Savo Radanović

Personal information
- Full name: Savo Radanović
- Date of birth: 28 February 2009 (age 17)
- Place of birth: Trebinje, Bosnia and Herzegovina
- Height: 1.95 m (6 ft 5 in)
- Position: Goalkeeper

Team information
- Current team: Red Star Belgrade
- Number: 50

Youth career
- 0000–2023: Leotar
- 2023–2024: Loznica
- 2024–: Red Star Belgrade

Senior career*
- Years: Team / Apps / (Gls)
- 2025–: Red Star Belgrade / 4 / (0)
- 2025–: → Grafičar (dual) / 25 / (0)

International career^{‡}
- 2023: Bosnia and Herzegovina U15 / 4 / (0)
- 2024–: Serbia U17 / 16 / (0)
- 2025: Serbia U16 / 2 / (0)

= Savo Radanović =

Serbian footballer (born 2009)

Savo Radanović (Саво Радановић, born 28 February 2009) is a professional footballer who plays as a goalkeeper for Red Star Belgrade.
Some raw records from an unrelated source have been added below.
-- pv_equiv track=rewrite | github.com/forbighouse/llbc | test_script/veh_trust/trust_management_simulator.py | rate_count
-- ===== SOURCE A (Python) =====
-- def rate_count(rating_each_list):
--     """
--     :param rating_each_list:
--     :return: 正面rating的数量，负面rating的数量
--     """
--     positive_num = 0
--     negative_num = 0
--     fake_msg_num = 0
--     for num in rating_each_list:
--         if num == 1:
--             positive_num += 1
--         elif num == -1:
--             negative_num += 1
--         elif num == -2:
--             fake_msg_num += 1
--
--     return positive_num, negative_num, fake_msg_num
-- ===== SOURCE B (Python) =====
-- def rate_count(rating_each_list):
--     return (rating_each_list.count(1),
--             rating_each_list.count(-1),
--             rating_each_list.count(-2))
-- ===== Notes on version B (the rewrite author's own statement) =====
-- stated objective: simpler
-- what changed: Replaces the single accumulating loop with three branches by three independent list.count scans returned as a tuple.
import Mathlib
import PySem

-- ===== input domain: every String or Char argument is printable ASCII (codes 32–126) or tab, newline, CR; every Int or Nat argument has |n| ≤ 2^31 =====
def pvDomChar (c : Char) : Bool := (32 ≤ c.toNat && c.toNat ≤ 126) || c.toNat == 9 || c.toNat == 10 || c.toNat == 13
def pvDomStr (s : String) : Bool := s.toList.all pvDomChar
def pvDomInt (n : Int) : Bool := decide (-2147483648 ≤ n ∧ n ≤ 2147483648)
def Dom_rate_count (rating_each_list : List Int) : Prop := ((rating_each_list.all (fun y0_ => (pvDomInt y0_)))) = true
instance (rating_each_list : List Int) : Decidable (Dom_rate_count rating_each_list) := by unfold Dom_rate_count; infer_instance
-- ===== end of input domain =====

-- B replaces A's single accumulating loop with three independent count scans (objective: simpler); same values on all inputs.
-- ===== PORT A =====
def rate_count (rating_each_list : List Int) : Int × Int × Int :=
  rating_each_list.foldl
    (fun acc num =>
      if num == 1 then (acc.1 + 1, acc.2.1, acc.2.2)
      else if num == -1 then (acc.1, acc.2.1 + 1, acc.2.2)
      else if num == -2 then (acc.1, acc.2.1, acc.2.2 + 1)
      else acc)
    (0, 0, 0)

-- ===== PORT B =====
def rate_count_alt (rating_each_list : List Int) : Int × Int × Int :=
  ((PySem.List.count rating_each_list 1 : Int),
   (PySem.List.count rating_each_list (-1) : Int),
   (PySem.List.count rating_each_list (-2) : Int))

-- ===== PRECONDITION & SPEC =====
def Spec_rate_count (rating_each_list : List Int) (out : Int × Int × Int) : Prop := out = rate_count_alt rating_each_list
instance (rating_each_list : List Int) (out : Int × Int × Int) : Decidable (Spec_rate_count rating_each_list out) := by unfold Spec_rate_count; infer_instance

-- ===== CLAIM (what is proved, stated in full; the proofs are below) =====
def Claim_equal_rate_count : Prop := ∀ (rating_each_list : List Int), Dom_rate_count rating_each_list → Spec_rate_count rating_each_list (rate_count rating_each_list)

-- ===== LEMMAS AND PROOFS =====

-- ===== VERDICT (by name: the statement is the Claim_ definition above) =====
theorem rate_count_fold (l : List Int) (a b c : Int) :
    l.foldl
      (fun acc num =>
        if num == 1 then (acc.1 + 1, acc.2.1, acc.2.2)
        else if num == -1 then (acc.1, acc.2.1 + 1, acc.2.2)
        else if num == -2 then (acc.1, acc.2.1, acc.2.2 + 1)
        else acc)
      (a, b, c)
    = (a + l.count 1, b + l.count (-1), c + l.count (-2)) := by
  induction l generalizing a b c with
  | nil => simp
  | cons x xs ih =>
    rw [List.foldl_cons]
    split_ifs with h1 h2 h3
    · simp only [beq_iff_eq] at h1; subst h1
      rw [ih]; simp; ring
    · simp only [beq_iff_eq] at h2; subst h2
      rw [ih]; simp; ring
    · simp only [beq_iff_eq] at h3; subst h3
      rw [ih]; simp; ring
    · simp only [beq_iff_eq] at h1 h2 h3
      rw [ih]; simp [h1, h2, h3]

theorem rate_count_spec : Claim_equal_rate_count := by
  intro l _
  unfold Spec_rate_count rate_count rate_count_alt
  rw [rate_count_fold l 0 0 0]
  simp [PySem.List.count_eq]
Born in Bosnia and Herzegovina, he most recently played for the Serbia U17s.

==Career==

===Red Star Belgrade===

Radanović started playing football at the local Leotar school in his native Trebinje. At the 2024 summer he arrived at the Red Star Belgrade youth school as one of the most talented young goalkeepers. In 2024, the tall goalkeeper got his chance on the big stage, when he played in the 2024–25 UEFA Youth League against Monaco U19 and showed that he is a real asset for the future of Red Star Belgrade. He stood in goal for the youth team in matches against Stuttgart U19, AC Milan U19, as well as in the duel with Barcelona U19, when he stood out with great saves and was the youngest player on the field at only 15 years old.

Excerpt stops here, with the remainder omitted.